(Kitco News) Markets are counting down the hours until the U.S. election on Tuesday, with the biggest risk posed by either delayed results or a contested election, according to TD Securities. Also, on the radar are two major monetary policy announcements from the Federal Reserve and Bank of England.
Come election night, markets are pricing in a Democratic win, which will benefit gold the most, strategists at TD Securities said on Monday.
“[In] our cheatsheet for election night … we argue that gold markets are particularly looking for a Blue Wave scenario, while a contested election represents the largest risk to gold bugs,” they said.
A blue wave scenario could see gold rise around 3% by Wednesday’s close, while unknown election results or a contested election could see gold drop by as much as 4% by Wednesday’s close, according to TD’s chart.

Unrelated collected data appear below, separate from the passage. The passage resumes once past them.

theorem bunchesA (sn : Nat) (t T : Int) :
    ∀ (d : Nat), d ≤ sn →
    ∀ (gp : Int) (bs : Bool) (h0 : Int) (acc : List Int),
    (gp = 0 ∨ gp = (d:Int)) →
    ∃ b' bp' bs' gp' h',
      iterA (sn:Int) t T (totIter sn d)
        ⟨((sn - d : Nat) : Int),
         ((1:Int) <<< (sn - d)) - (((1:Int) <<< (sn - d)) >>> (1:Nat)), bs, gp, h0, acc⟩ =
      ⟨b', bp', bs', gp', h', acc ++ tailB sn t T ((sn - d : Nat) : Int)⟩ := by
  intro d
  induction d with
  | zero =>
    intro _ gp bs h0 acc _
    refine ⟨((sn - 0 : Nat) : Int),
      ((1:Int) <<< (sn - 0)) - (((1:Int) <<< (sn - 0)) >>> (1:Nat)), bs, gp, h0, ?_⟩
    rw [show totIter sn 0 = 0 from rfl]
    unfold tailB
    rw [show ((sn - 0 : Nat) : Int) = (sn:Int) from by norm_num,
      PySem.List.pyRange_one_eq_nil (by omega), List.flatMap_nil, List.append_nil]
    rfl
  | succ d ih =>
    intro hd gp bs h0 acc Hgp
    have hbn : sn - (d+1) < sn := by omega
    set bn : Nat := sn - (d+1) with hbndef
    have hsd : sn - d = bn + 1 := by omega
    -- the bunch to process
    have hc1 : 1 ≤ cntB bn := by
      unfold cntB
      have h2 : 1 ≤ (2:Nat)^bn := Nat.one_le_two_pow
      have h3 : 2^bn/2 < 2^bn := by
        exact Nat.div_lt_self (by omega) (by norm_num)
      omega
    obtain ⟨h', bs', hiter⟩ := bunchSegsA (sn:Int) t T bn (by exact_mod_cast hbn)
      (cntB bn) hc1 ((1:Int) <<< bn - (cntB bn : Int)) gp bs h0 acc rfl
      (by rcases Hgp with h | h
          · exact Or.inl h
          · right; rw [h]; omega)
    rw [show totIter sn (d+1) = cntB bn * (d+1) + totIter sn d from rfl]
    have hcount : cntB bn * (d + 1) = cntB bn * ((sn:Int) - (bn:Int)).toNat := by
      congr 1
      omega
    rw [hcount, iterA_add]
    -- the entry state matches bunchSegsA's
    have hentry : (⟨((sn - (d+1) : Nat) : Int),
         ((1:Int) <<< (sn - (d+1))) - (((1:Int) <<< (sn - (d+1))) >>> (1:Nat)), bs, gp, h0, acc⟩ : StA)
        = ⟨(bn:Int), (1:Int) <<< bn - ((1:Int) <<< bn - ((cntB bn : Nat) : Int)), bs, gp, h0, acc⟩ := by
      rw [cntB_cast]
      norm_num
      exact ⟨rfl, rfl⟩
    rw [hentry, hiter]
    -- now the remaining bunches via ih
    have hnext : (⟨(bn:Int) + 1, (1:Int) <<< bn, bs', 0, h',
        acc ++ (PySem.List.pyRange ((1:Int) <<< bn - ((cntB bn : Nat) : Int)) ((1:Int) <<< bn) 1).flatMap
          (fun g' => (PySem.List.pyRange 0 ((sn:Int) - bn) 1).map (site (sn:Int) t T bn g'))⟩ : StA)
        = ⟨((sn - d : Nat) : Int),
           ((1:Int) <<< (sn - d)) - (((1:Int) <<< (sn - d)) >>> (1:Nat)), bs', 0, h',
           acc ++ (PySem.List.pyRange ((1:Int) <<< bn - ((cntB bn : Nat) : Int)) ((1:Int) <<< bn) 1).flatMap
             (fun g' => (PySem.List.pyRange 0 ((sn:Int) - bn) 1).map (site (sn:Int) t T bn g'))⟩ := by
      rw [hsd]
      have h1 : ((bn:Nat) + 1 : Int) = ((bn + 1 : Nat) : Int) := by push_cast; ring
      have h2 : ((1:Int) <<< (bn+1)) - (((1:Int) <<< (bn+1)) >>> (1:Nat)) = (1:Int) <<< bn := by
        rw [shl_succ_shr, shl_one, shl_one]
        push_cast [pow_succ]
        ring
      rw [h2]
      norm_num
    rw [hnext]
    obtain ⟨b2, bp2, bs2, gp2, h2, hiter2⟩ := ih (by omega) 0 bs' h'
      (acc ++ (PySem.List.pyRange ((1:Int) <<< bn - ((cntB bn : Nat) : Int)) ((1:Int) <<< bn) 1).flatMap
        (fun g' => (PySem.List.pyRange 0 ((sn:Int) - bn) 1).map (site (sn:Int) t T bn g')))
      (Or.inl rfl)
    refine ⟨b2, bp2, bs2, gp2, h2, ?_⟩
    rw [hiter2]
    -- assemble the tail
    have hlow : (1:Int) <<< bn - ((cntB bn : Nat) : Int) = ((1:Int) <<< bn) >>> (1:Nat) := by
      rw [cntB_cast]; ring
    have htail : tailB sn t T ((bn : Nat) : Int)
        = (PySem.List.pyRange ((1:Int) <<< bn - ((cntB bn : Nat) : Int)) ((1:Int) <<< bn) 1).flatMap
            (fun g' => (PySem.List.pyRange 0 ((sn:Int) - bn) 1).map (site (sn:Int) t T bn g'))
          ++ tailB sn t T ((sn - d : Nat) : Int) := by
      unfold tailB
      rw [PySem.List.pyRange_one_cons (by push_cast; omega), List.flatMap_cons,
          show ((bn : Nat) : Int) + 1 = ((sn - d : Nat) : Int) from by push_cast; omega]
      simp [Int.shiftLeft_natCast_right, Int.toNat_natCast, hlow]
    rw [htail, List.append_assoc]
-- pv_equiv track=rewrite | github.com/sarsator/plugin_ailabsaudit_tracke | collectors/log-agent/ailabsaudit-agent.py | match_referrer
-- ===== SOURCE A (Python) =====
-- def match_referrer(referer, ai_referrers):
--     if not referer:
--         return None
--     try:
--         # Extract hostname from referer URL.
--         host = referer.split("//")[-1].split("/")[0].split(":")[0].lower()
--     except (IndexError, ValueError):
--         return None
--     if not host:
--         return None
--     for domain in ai_referrers:
--         domain_lower = domain.lower()
--         if host == domain_lower or host.endswith("." + domain_lower):
--             return domain
--     return None
-- ===== SOURCE B (Python) =====
-- def match_referrer(referer, ai_referrers):
--     if not referer:
--         return None
--     host = referer.split("//")[-1].split("/")[0].split(":")[0].lower()
--     if not host:
--         return None
--     # Index each lowered domain by its first position, once.
--     first_idx = {}
--     for i, d in enumerate(ai_referrers):
--         dl = d.lower()
--         if dl not in first_idx:
--             first_idx[dl] = i
--     # Walk the dot-suffixes of host; keep the lowest matching index.
--     best = None
--     cand = host
--     while True:
--         j = first_idx.get(cand)
--         if j is not None and (best is None or j < best):
--             best = j
--         dot = cand.find(".")
--         if dot == -1:
--             break
--         cand = cand[dot + 1:]
--     if best is None:
--         return None
--     return ai_referrers[best]
-- ===== Notes on version B (the rewrite author's own statement) =====
-- stated objective: alternative
-- what changed: Instead of scanning the domain list and testing host==d or host.endswith('.'+d) per domain, B builds a lowered-domain -> first-index dict once and probes only the host's dot-suffixes, returning the domain of the lowest matching index.
import Mathlib
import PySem

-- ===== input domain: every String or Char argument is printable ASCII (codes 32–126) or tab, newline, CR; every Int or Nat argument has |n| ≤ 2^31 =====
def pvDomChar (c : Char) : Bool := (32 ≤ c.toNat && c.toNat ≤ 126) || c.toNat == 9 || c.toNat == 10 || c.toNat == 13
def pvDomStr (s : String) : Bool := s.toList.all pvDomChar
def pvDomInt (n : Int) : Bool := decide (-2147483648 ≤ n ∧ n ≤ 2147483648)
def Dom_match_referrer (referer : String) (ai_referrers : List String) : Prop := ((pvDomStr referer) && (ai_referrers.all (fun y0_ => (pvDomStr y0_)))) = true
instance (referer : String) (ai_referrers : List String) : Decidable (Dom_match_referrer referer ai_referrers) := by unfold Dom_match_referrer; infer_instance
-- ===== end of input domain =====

“The risk to gold bugs is that the positioning slate remains bloated, suggesting that it may not take much to catalyze a positioning squeeze,” the strategists wrote.

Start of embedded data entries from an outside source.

-- pv_equiv track=rewrite | github.com/Qianqian-Tang/Foundations-of-Artificial-Intelligence | hw3/homework.py | convertVar
-- ===== SOURCE A (Python) =====
-- from collections import defaultdict
--
-- def convertVar(sentence, idx):
--     var = defaultdict(str)
--     for pred in sentence:
--         for i, obj in enumerate(pred[2:]):
--             if obj[0].islower():
--                 if var[obj] == '':
--                     var[obj] = 'v' + str(idx)
--                     pred[i+2] = var[obj]
--                     idx += 1
--                 else: pred[i+2] = var[obj]
--     return sentence, idx
-- ===== SOURCE B (Python) =====
-- def convertVar(sentence, idx):
--     mapping = {}
--     for pred in sentence:
--         for obj in pred[2:]:
--             if obj[0].islower() and obj not in mapping:
--                 mapping[obj] = 'v' + str(idx)
--                 idx += 1
--     for pred in sentence:
--         for i, obj in enumerate(pred[2:]):
--             if obj[0].islower():
--                 pred[i + 2] = mapping[obj]
--     return sentence, idx
-- ===== Notes on version B (the rewrite author's own statement) =====
-- stated objective: alternative
-- what changed: A fuses renaming into a single pass that threads the variable table and counter through every predicate while rewriting it in place; B decomposes the job into two passes: pass 1 only builds the complete rename table in first-encounter order, pass 2 only applies it.
import Mathlib
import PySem

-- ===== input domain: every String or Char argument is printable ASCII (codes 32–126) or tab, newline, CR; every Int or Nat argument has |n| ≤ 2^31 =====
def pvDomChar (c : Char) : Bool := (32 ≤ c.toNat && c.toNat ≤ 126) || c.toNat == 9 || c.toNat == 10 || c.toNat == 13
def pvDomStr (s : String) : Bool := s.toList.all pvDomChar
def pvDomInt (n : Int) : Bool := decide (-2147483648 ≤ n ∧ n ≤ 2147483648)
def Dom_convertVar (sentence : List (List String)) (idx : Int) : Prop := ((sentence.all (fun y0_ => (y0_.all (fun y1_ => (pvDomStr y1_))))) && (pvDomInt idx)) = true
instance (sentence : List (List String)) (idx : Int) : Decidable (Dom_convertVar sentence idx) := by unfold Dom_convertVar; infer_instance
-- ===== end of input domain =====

For now, gold’s trading pattern remains in its multi-month range. At the time of writing, December Comex gold futures were trading at $1,889.90, up 0.53% on the day.
Current polling sees Democratic candidate Joe Biden winning with 340 Electoral Votes (EVs) and Democrats taking the Senate with 52 seats, TD Securities strategists pointed out, while adding that the betting markets are pricing in a much tighter race on Tuesday.

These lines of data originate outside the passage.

-- pv_equiv track=rewrite | github.com/kostik8080/course_3 | utils.py | checking_the_dictionary
-- ===== SOURCE A (Python) =====
-- def checking_the_dictionary(value):
--     """
--     Выводит последние 5 записей
--     """
--     executed = []
--     count = 0
--     for i in value[::-1]:
--         if count == 5:
--             break
--         if "EXECUTED" in i.values() \
--                 and "from" in i.keys():
--             executed.append(i)
--             count += 1
--     return executed
-- ===== SOURCE B (Python) =====
-- def checking_the_dictionary(value):
--     matches = [i for i in value if "EXECUTED" in i.values() and "from" in i.keys()]
--     return matches[-5:][::-1]
-- ===== Notes on version B (the rewrite author's own statement) =====
-- stated objective: simpler
-- what changed: Replaces the reverse scan with an explicit counter and early break by a forward filter comprehension followed by a [-5:] slice and a reverse.
import Mathlib
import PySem

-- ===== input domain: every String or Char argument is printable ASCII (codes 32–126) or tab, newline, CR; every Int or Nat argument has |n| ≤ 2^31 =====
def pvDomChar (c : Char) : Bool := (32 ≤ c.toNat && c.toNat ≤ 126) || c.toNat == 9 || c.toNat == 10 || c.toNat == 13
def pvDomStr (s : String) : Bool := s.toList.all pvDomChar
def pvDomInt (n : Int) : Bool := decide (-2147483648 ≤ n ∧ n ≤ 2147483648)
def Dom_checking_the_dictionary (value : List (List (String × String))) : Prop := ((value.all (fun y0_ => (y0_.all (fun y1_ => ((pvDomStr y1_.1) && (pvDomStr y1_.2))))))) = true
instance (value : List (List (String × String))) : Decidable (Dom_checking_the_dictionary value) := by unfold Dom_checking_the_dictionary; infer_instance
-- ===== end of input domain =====

-- ===== PORT A =====
-- B changes: forward filter + slice[-5:] + reverse instead of A's reverse scan with a counter and break (simpler decomposition).
-- matching-entry test, shared by both ports exactly as both Pythons write it:
-- "EXECUTED" in i.values() and "from" in i.keys()  (i is a Python dict)
def pvMatch (i : List (String × String)) : Bool :=
  (PySem.Dict.ofList i).values.contains "EXECUTED" && (PySem.Dict.ofList i).contains "from"

-- the for-loop of A with its counter and its break
def pvLoopA : List (List (String × String)) → List (List (String × String)) → Int → List (List (String × String))
  | [], executed, _ => executed
  | i :: rest, executed, count =>
    if count == 5 then executed
    else if pvMatch i then pvLoopA rest (executed ++ [i]) (count + 1)
    else pvLoopA rest executed count

-- value[::-1] is value.reverse (PySem.List.slice?_none_none_neg_one)
def checking_the_dictionary (value : List (List (String × String))) : List (List (String × String)) :=
  pvLoopA value.reverse [] 0

-- ===== PORT B =====
def checking_the_dictionary_alt (value : List (List (String × String))) : List (List (String × String)) :=
  let ms := value.filter pvMatch
  -- matches[-5:][::-1]
  (PySem.List.slice ms (some (-5)) none).reverse

-- ===== PRECONDITION & SPEC =====
def Spec_checking_the_dictionary (value : List (List (String × String))) (out : List (List (String × String))) : Prop := out = checking_the_dictionary_alt value
instance (value : List (List (String × String))) (out : List (List (String × String))) : Decidable (Spec_checking_the_dictionary value out) := by unfold Spec_checking_the_dictionary; infer_instance

-- ===== CLAIM (what is proved, stated in full; the proofs are below) =====
def Claim_equal_checking_the_dictionary : Prop := ∀ (value : List (List (String × String))), Dom_checking_the_dictionary value → Spec_checking_the_dictionary value (checking_the_dictionary value)

-- ===== LEMMAS AND PROOFS =====
-- A's loop collects the first (5 - count) matching entries of its input, appended to the accumulator.
theorem pvLoopA_eq (xs : List (List (String × String))) :
    ∀ (acc : List (List (String × String))) (c : Int), 0 ≤ c → c ≤ 5 →
      pvLoopA xs acc c = acc ++ (xs.filter pvMatch).take (5 - c).toNat := by
  induction xs with
  | nil => intro acc c _ _; simp [pvLoopA]
  | cons i rest ih =>
    intro acc c h0 h5
    by_cases hc : c = 5
    · subst hc; simp [pvLoopA]
    · have hlt : c < 5 := lt_of_le_of_ne h5 hc
      rw [pvLoopA]
      have hbe : (c == (5 : Int)) = false := by simp [hc]
      rw [hbe]
      simp only [Bool.false_eq_true, if_false]
      by_cases hm : pvMatch i
      · rw [if_pos hm, ih (acc ++ [i]) (c + 1) (by omega) (by omega)]
        have htn : (5 - c).toNat = (5 - (c + 1)).toNat + 1 := by omega
        simp [hm, htn]
      · rw [if_neg hm, ih acc c h0 h5]
        simp [hm]

-- ===== VERDICT (by name: the statement is the Claim_ definition above) =====
theorem checking_the_dictionary_spec : Claim_equal_checking_the_dictionary := by
  intro value _
  show checking_the_dictionary value = checking_the_dictionary_alt value
  rw [checking_the_dictionary, checking_the_dictionary_alt,
    pvLoopA_eq value.reverse [] 0 (by norm_num) (by norm_num)]
  simp only [List.nil_append]
  by_cases h : (value.filter pvMatch).length ≤ 5
  · rw [PySem.List.slice_from_neg_ofNat _ 5 (by omega)]
    have : (value.filter pvMatch).length - 5 = 0 := by omega
    rw [this, List.drop_zero, ← List.filter_reverse, List.take_of_length_le (by simpa using h)]
  · rw [PySem.List.slice_from_neg_ofNat _ 5 (by omega), List.filter_reverse]
    simp [List.take_reverse]
-- pv_equiv track=rewrite | github.com/jochie/adventofcode | 2024/24/program.py | bitmap_wires
-- ===== SOURCE A (Python) =====
-- def bitmap_wires(opts, wire_prefix, wires):
--     bitmap = 0
--     for wire in wires.keys():
--         if wire[0] != wire_prefix:
--             continue
--         bit = int(wire[1:])
--         if wires[wire]:
--             bitmap |= 1 << bit
--     return bitmap
-- ===== SOURCE B (Python) =====
-- def bitmap_wires(opts, wire_prefix, wires):
--     bits = {int(w[1:]) for w in wires if w[0] == wire_prefix and wires[w]}
--     if not bits:
--         return 0
--     binary = ''.join('1' if p in bits else '0' for p in range(max(bits), -1, -1))
--     return int(binary, 2)
-- ===== Notes on version B (the rewrite author's own statement) =====
-- stated objective: alternative
-- what changed: A OR-accumulates 1<<bit per wire in a single pass; B instead stages: it collects the matching truthy bit indices into a set, then constructs the binary-numeral string position by position from the maximum index down to 0 ('1' if present, '0' otherwise) and parses it with int(s, 2), returning 0 when no wire matches.
import Mathlib
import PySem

TD Securities provided the following breakdown for Tuesday evening:
Presidential race: “Florida could report around 11 pm ET. If Biden wins, markets likely price in his victory of at least 340 EVs. However, if Trump wins, that only means a long wait for GA/IA/PA/WI/MI/AZ.”
Senate race: “If Democrats steal any of the early races (SC/KS/AK/MT), the market may be comfortable pricing in Democratic control. But if Republicans win as expected, it only means a long wait for IA/ME/NC, plus 1-2 GA races needing a Jan 5 runoff. To price in fiscal expansion, the market needs the Senate results.”
In terms of the Fed rate announcement on Thursday, TD’s strategists do not foresee any major changes just yet. “We don’t expect any new policy announcements at this week’s FOMC meeting, although we expect the Fed to ease by extending weighted-average maturity of purchases in December,” they wrote.
The Bank of England is projected to accelerate QE at its meeting, which is also taking place on Thursday. “We forecast a £120bn boost to QE at this meeting, in order to keep the program running at the current £60bn/quarter pace through to mid-2021,” the strategists said.
TD Securities reminded gold traders that after all the election uncertainty dissipates, investment demand for the precious metal will continue to grow, which will help gold prices advance in the months ahead.